But first a bit about filesystems in general. Your files and data are stored in sections of disk known as blocks. The drive head on the disk knows how to find and read these blocks and return them to the CPU for processing. However, these blocks are not particularly useful to read and write to at a raw level, so there is a filesystem which provides the user with a way of managing his or her files. The filesystem presents a hierarchical structure to the user. When the user attempts to read a file, the filesystem reads the blocks from the drive which the filesystem maps to.

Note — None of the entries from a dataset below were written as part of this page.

-- pv_equiv track=rewrite | github.com/varunthej-8630/custos-digital-perimeter--p1 | tracker.py | _check_pacing
-- ===== SOURCE A (Python) =====
-- def _check_pacing(t):
--     """
--     Pacing = person moving back and forth in the same area.
--     Detects by counting direction reversals in recent history.
--     """
--     hist = t['position_history']
--     if len(hist) < 10:
--         return False
--
--     reversals = 0
--     prev_dx   = 0
--     for i in range(1, len(hist)):
--         dx = hist[i][0] - hist[i-1][0]
--         if prev_dx != 0:
--             # Direction reversed on X axis
--             if (dx > 3 and prev_dx < -3) or (dx < -3 and prev_dx > 3):
--                 reversals += 1
--         if abs(dx) > 3:
--             prev_dx = dx
--
--     # 3+ reversals in recent history = pacing
--     return reversals >= 3
-- ===== SOURCE B (Python) =====
-- def _check_pacing(t):
--     """Pairwise/zip formulation: keep the significant x-steps themselves,
--     then count adjacent pairs whose product is negative (= a reversal)."""
--     hist = t['position_history']
--     if len(hist) < 10:
--         return False
--     sig = [b[0] - a[0] for a, b in zip(hist, hist[1:]) if abs(b[0] - a[0]) > 3]
--     return sum(1 for d1, d2 in zip(sig, sig[1:]) if d1 * d2 < 0) >= 3
-- ===== Notes on version B (the rewrite author's own statement) =====
-- stated objective: simpler
-- what changed: Replaced the index-driven loop with stateful prev_dx/reversal accumulators by a pairwise zip comprehension keeping the significant x-steps, followed by counting adjacent pairs with a negative product (opposite signs).
import Mathlib
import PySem

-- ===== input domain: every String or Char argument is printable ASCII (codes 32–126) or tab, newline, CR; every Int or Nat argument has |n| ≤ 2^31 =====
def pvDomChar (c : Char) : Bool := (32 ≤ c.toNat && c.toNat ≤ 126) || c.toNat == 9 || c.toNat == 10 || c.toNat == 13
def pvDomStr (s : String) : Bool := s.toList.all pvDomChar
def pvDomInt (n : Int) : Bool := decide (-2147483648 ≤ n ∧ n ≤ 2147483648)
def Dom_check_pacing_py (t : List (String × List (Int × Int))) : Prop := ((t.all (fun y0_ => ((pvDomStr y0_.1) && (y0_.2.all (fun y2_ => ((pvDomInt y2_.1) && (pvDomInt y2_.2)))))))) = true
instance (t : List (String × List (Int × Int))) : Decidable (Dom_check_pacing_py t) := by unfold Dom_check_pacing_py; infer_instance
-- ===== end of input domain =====

-- B replaces A's index-driven stateful loop (prev_dx / reversals accumulators) by a
-- pairwise zip comprehension keeping the significant x-steps, then counting adjacent
-- pairs with a negative product (simpler).

-- ===== PORT A =====
-- literal transliteration of A: running (reversals, prev_dx) state over range(1, len(hist))
def check_pacing_py (t : List (String × List (Int × Int))) : Bool :=
  match (PySem.Dict.mk t).get? "position_history" with
  | none => false   -- Python raises KeyError here; excluded by Pre_
  | some hist =>
    if hist.length < 10 then false
    else
      let st := (PySem.List.pyRange 1 (hist.length : Int) 1).foldl
        (fun (st : Int × Int) i =>
          let dx := (PySem.List.pyGetD hist i ((0 : Int), (0 : Int))).1
                    - (PySem.List.pyGetD hist (i - 1) ((0 : Int), (0 : Int))).1
          let rev := if st.2 ≠ 0 then
              (if (dx > 3 ∧ st.2 < -3) ∨ (dx < -3 ∧ st.2 > 3) then st.1 + 1 else st.1)
            else st.1
          let p := if |dx| > 3 then dx else st.2
          (rev, p)) ((0 : Int), (0 : Int))
      decide (st.1 ≥ 3)

-- ===== PORT B =====
-- literal transliteration of B: zip comprehension over consecutive pairs, then a
-- negative-product count over zip(sig, sig[1:])
def check_pacing_py_alt (t : List (String × List (Int × Int))) : Bool :=
  match (PySem.Dict.mk t).get? "position_history" with
  | none => false   -- Python raises KeyError here; excluded by Pre_
  | some hist =>
    if hist.length < 10 then false
    else
      let sig := ((hist.zip (hist.drop 1)).filter
          (fun p => decide (|p.2.1 - p.1.1| > 3))).map (fun p => p.2.1 - p.1.1)
      let count := ((sig.zip (sig.drop 1)).filter (fun q => decide (q.1 * q.2 < 0))).length
      decide (count ≥ 3)

-- ===== PRECONDITION & SPEC =====
-- A raises KeyError when the dict has no 'position_history' key; Pre_ requires the key.
def Pre_check_pacing_py (t : List (String × List (Int × Int))) : Prop :=
  ((PySem.Dict.mk t).get? "position_history").isSome = true
instance (t : List (String × List (Int × Int))) : Decidable (Pre_check_pacing_py t) := by
  unfold Pre_check_pacing_py; infer_instance
def pvWitness_check_pacing_py : (List (String × List (Int × Int))) := [("position_history", [])]
def Spec_check_pacing_py (t : List (String × List (Int × Int))) (out : Bool) : Prop := out = check_pacing_py_alt t
instance (t : List (String × List (Int × Int))) (out : Bool) : Decidable (Spec_check_pacing_py t out) := by unfold Spec_check_pacing_py; infer_instance

-- ===== CLAIM (what is proved, stated in full; the proofs are below) =====
def Claim_equal_check_pacing_py : Prop := ∀ (t : List (String × List (Int × Int))), Dom_check_pacing_py t → Pre_check_pacing_py t → Spec_check_pacing_py t (check_pacing_py t)

-- ===== LEMMAS AND PROOFS =====

-- the list of x-differences between consecutive history entries
def pvDxs (hist : List (Int × Int)) : List Int :=
  (hist.zip (hist.drop 1)).map (fun p => p.2.1 - p.1.1)

-- number of adjacent pairs with a negative product
def pvNegCount : List Int → Int
  | a :: b :: r => (if a * b < 0 then 1 else 0) + pvNegCount (b :: r)
  | _ => 0

-- A's loop step
def pvStepA (st : Int × Int) (dx : Int) : Int × Int :=
  let rev := if st.2 ≠ 0 then
      (if (dx > 3 ∧ st.2 < -3) ∨ (dx < -3 ∧ st.2 > 3) then st.1 + 1 else st.1)
    else st.1
  let p := if |dx| > 3 then dx else st.2
  (rev, p)

-- index loop over range(1, len) computing hist[i]-hist[i-1] = fold over pvDxs
theorem pv_bridge {β : Type} (hist : List (Int × Int)) (g : β → Int → β) (init : β)
    (n : Nat) (hn : n ≤ hist.length) :
    (PySem.List.pyRange 1 (n : Int) 1).foldl
      (fun st i => g st ((PySem.List.pyGetD hist i ((0 : Int), (0 : Int))).1
                    - (PySem.List.pyGetD hist (i - 1) ((0 : Int), (0 : Int))).1)) init
    = ((pvDxs hist).take (n - 1)).foldl g init := by
  induction n with
  | zero => simp [PySem.List.pyRange_one_eq_nil]
  | succ m ih =>
    rcases Nat.eq_zero_or_pos m with hm | hm
    · subst hm
      rw [PySem.List.pyRange_one_eq_nil (by norm_num)]
      simp
    · have hmle : m ≤ hist.length := Nat.le_of_succ_le hn
      have hlen : (pvDxs hist).length = hist.length - 1 := by
        simp [pvDxs, List.length_zip]
      have hidx : m - 1 < (pvDxs hist).length := by omega
      have hsplit : PySem.List.pyRange 1 ((m + 1 : Nat) : Int) 1
          = PySem.List.pyRange 1 (m : Int) 1 ++ [(m : Int)] := by
        have := PySem.List.pyRange_one_succ_right (a := 1) (b := (m : Int)) (by exact_mod_cast hm)
        push_cast
        exact this
      rw [hsplit, List.foldl_append, ih hmle]
      have htake : (pvDxs hist).take ((m + 1) - 1)
          = (pvDxs hist).take (m - 1) ++ [(pvDxs hist)[m - 1]] := by
        have : (m + 1) - 1 = (m - 1) + 1 := by omega
        rw [this, List.take_add_one]
        simp [List.getElem?_eq_getElem hidx]
      rw [htake, List.foldl_append]
      simp only [List.foldl_cons, List.foldl_nil]
      congr 1
      have h1 : PySem.List.pyGetD hist ((m : Int)) ((0 : Int), (0 : Int)) = hist[m]'(by omega) := by
        simp [PySem.List.pyGetD_natCast, List.getElem?_eq_getElem (show m < hist.length by omega)]
      have h2 : PySem.List.pyGetD hist ((m : Int) - 1) ((0 : Int), (0 : Int)) = hist[m-1]'(by omega) := by
        have hcast : (m : Int) - 1 = ((m - 1 : Nat) : Int) := by omega
        rw [hcast]
        simp [PySem.List.pyGetD_natCast, List.getElem?_eq_getElem (show m - 1 < hist.length by omega)]
      rw [h1, h2]
      have hidx2 : 1 + (m - 1) = m := by omega
      simp only [pvDxs, List.getElem_map, List.getElem_zip, List.getElem_drop, hidx2]

-- the core invariant: A's running state vs. negative-product pairs of the significant steps
theorem pv_core (l : List Int) (rev prev : Int) (hprev : prev = 0 ∨ 3 < |prev|) :
    (l.foldl pvStepA (rev, prev)).1
      = rev + pvNegCount ((if prev = 0 then [] else [prev])
          ++ l.filter (fun dx => decide (|dx| > 3))) := by
  induction l generalizing rev prev with
  | nil =>
    rcases hprev with h | h
    · simp [h, pvNegCount]
    · have hne : prev ≠ 0 := by intro h0; rw [h0] at h; simp at h
      simp [hne, pvNegCount]
  | cons dx l ih =>
    by_cases hdx : |dx| > 3
    · have hdxne : ¬ dx = 0 := by intro h; rw [h] at hdx; simp at hdx
      have hdxinv : dx = 0 ∨ 3 < |dx| := Or.inr hdx
      rcases hprev with h0 | hbig
      · subst h0
        rw [List.foldl_cons, show pvStepA (rev, 0) dx = (rev, dx) from by simp [pvStepA, hdx],
          ih rev dx hdxinv]
        simp [hdxne, hdx]
      · have hne : ¬ prev = 0 := by intro h; rw [h] at hbig; simp at hbig
        have h1 : 3 < prev ∨ prev < -3 := by rcases lt_abs.mp hbig with h | h <;> omega
        have h2 : 3 < dx ∨ dx < -3 := by rcases lt_abs.mp hdx with h | h <;> omega
        have hps : ((dx > 3 ∧ prev < -3) ∨ (dx < -3 ∧ prev > 3)) ↔ prev * dx < 0 := by
          rw [mul_neg_iff]
          constructor
          · rintro (⟨ha, hb⟩ | ⟨ha, hb⟩)
            · right; constructor <;> omega
            · left; constructor <;> omega
          · rintro (⟨ha, hb⟩ | ⟨ha, hb⟩)
            · right; constructor <;> omega
            · left; constructor <;> omega
        rw [List.foldl_cons, show pvStepA (rev, prev) dx =
            ((if (dx > 3 ∧ prev < -3) ∨ (dx < -3 ∧ prev > 3) then rev + 1 else rev), dx) from by
              simp [pvStepA, hdx, hne],
          ih _ _ hdxinv]
        simp only [hne, if_false, hdxne, List.filter_cons, hdx, decide_true, if_true, List.cons_append,
          List.nil_append]
        rw [show pvNegCount (prev :: dx :: l.filter (fun dx => decide (|dx| > 3)))
            = (if prev * dx < 0 then 1 else 0)
              + pvNegCount (dx :: l.filter (fun dx => decide (|dx| > 3))) from rfl]
        by_cases hC : (dx > 3 ∧ prev < -3) ∨ (dx < -3 ∧ prev > 3)
        · rw [if_pos hC, if_pos (hps.mp hC)]; omega
        · rw [if_neg hC, if_neg (fun hn => hC (hps.mpr hn))]; omega
    · have hcond : ¬ ((dx > 3 ∧ prev < -3) ∨ (dx < -3 ∧ prev > 3)) := by
        rintro (⟨hc1, _⟩ | ⟨hc1, _⟩) <;> rcases abs_le.mp (by omega : |dx| ≤ 3) with ⟨hl, hr⟩ <;> omega
      have hstep : pvStepA (rev, prev) dx = (rev, prev) := by
        simp [pvStepA, hdx, hcond]
      simp only [List.foldl_cons, hstep, List.filter_cons, hdx, decide_false]
      simp only [Bool.false_eq_true, if_false]
      exact ih rev prev hprev

-- B's zip-filter count equals pvNegCount
theorem pv_count_eq_neg (s : List Int) :
    (((s.zip (s.drop 1)).filter (fun q => decide (q.1 * q.2 < 0))).length : Int) = pvNegCount s := by
  induction s with
  | nil => simp [pvNegCount]
  | cons a r ih =>
    cases r with
    | nil => simp [pvNegCount]
    | cons b r' =>
      simp only [List.drop_succ_cons, List.drop_zero, List.zip_cons_cons, List.filter_cons] at *
      by_cases h : a * b < 0
      · simp [pvNegCount, h] at *
        omega
      · simp [pvNegCount, h] at *
        omega

-- ===== VERDICT (by name: the statement is the Claim_ definition above) =====
theorem check_pacing_py_spec : Claim_equal_check_pacing_py := by
  intro t _ hpre
  unfold Spec_check_pacing_py check_pacing_py check_pacing_py_alt
  cases hget : (PySem.Dict.mk t).get? "position_history" with
  | none => exact absurd hpre (by unfold Pre_check_pacing_py; rw [hget]; simp)
  | some hist =>
    simp only []
    by_cases hlen : hist.length < 10
    · simp [hlen]
    · simp only [hlen, if_false]
      have hA := pv_bridge hist pvStepA ((0 : Int), (0 : Int)) hist.length le_rfl
      simp only [pvStepA] at hA
      rw [hA]
      have hlen' : (pvDxs hist).length = hist.length - 1 := by
        simp [pvDxs, List.length_zip]
      have htake : (pvDxs hist).take (hist.length - 1) = pvDxs hist := by
        rw [List.take_of_length_le (by omega)]
      rw [htake]
      have hcore := pv_core (pvDxs hist) 0 0 (Or.inl rfl)
      have hfst : ((pvDxs hist).foldl pvStepA ((0:Int), (0:Int))).1
          = pvNegCount ((pvDxs hist).filter (fun dx => decide (|dx| > 3))) := by
        simpa using hcore
      rw [hfst]
      have hsig : ((hist.zip (hist.drop 1)).filter
            (fun p => decide (|p.2.1 - p.1.1| > 3))).map (fun p => p.2.1 - p.1.1)
          = (pvDxs hist).filter (fun dx => decide (|dx| > 3)) := by
        simp [pvDxs, List.filter_map, Function.comp_def]
      rw [hsig]
      rw [← pv_count_eq_neg ((pvDxs hist).filter (fun dx => decide (|dx| > 3)))]
      simp only [decide_eq_decide]
      omega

Journalled filesystems are designed to help protect the data stored on them. In general with a traditional filesystem, when you perform write actions on a device, the data to be written is stored in buffers and then only written when the filesystem is unmounted, when the system load is suitable or when a user uses sync. However if a power failure occurs before this data has been written to disk or the drive was not unmounted, the filesystem maybe in an incomplete state. The usual solution to this problem is to run a filesystem checker such as fsck on these filesystems to remove any inconsistencies. However as drive capacities become larger, this lengthy operation is becoming annoying and costly , particularly to those who need high availability. The solution is journalled filesystems. Journalled filesystems keep a log of all pending writes to be carried out on the drive. As these writes are carried out the journal is flushed, keeping the disk up to date. If a power failure occurs or if the drive is not unmounted cleanly, the journal is read and the actions listed in it are "replayed", this is much quicker than doing a filesystem check each time."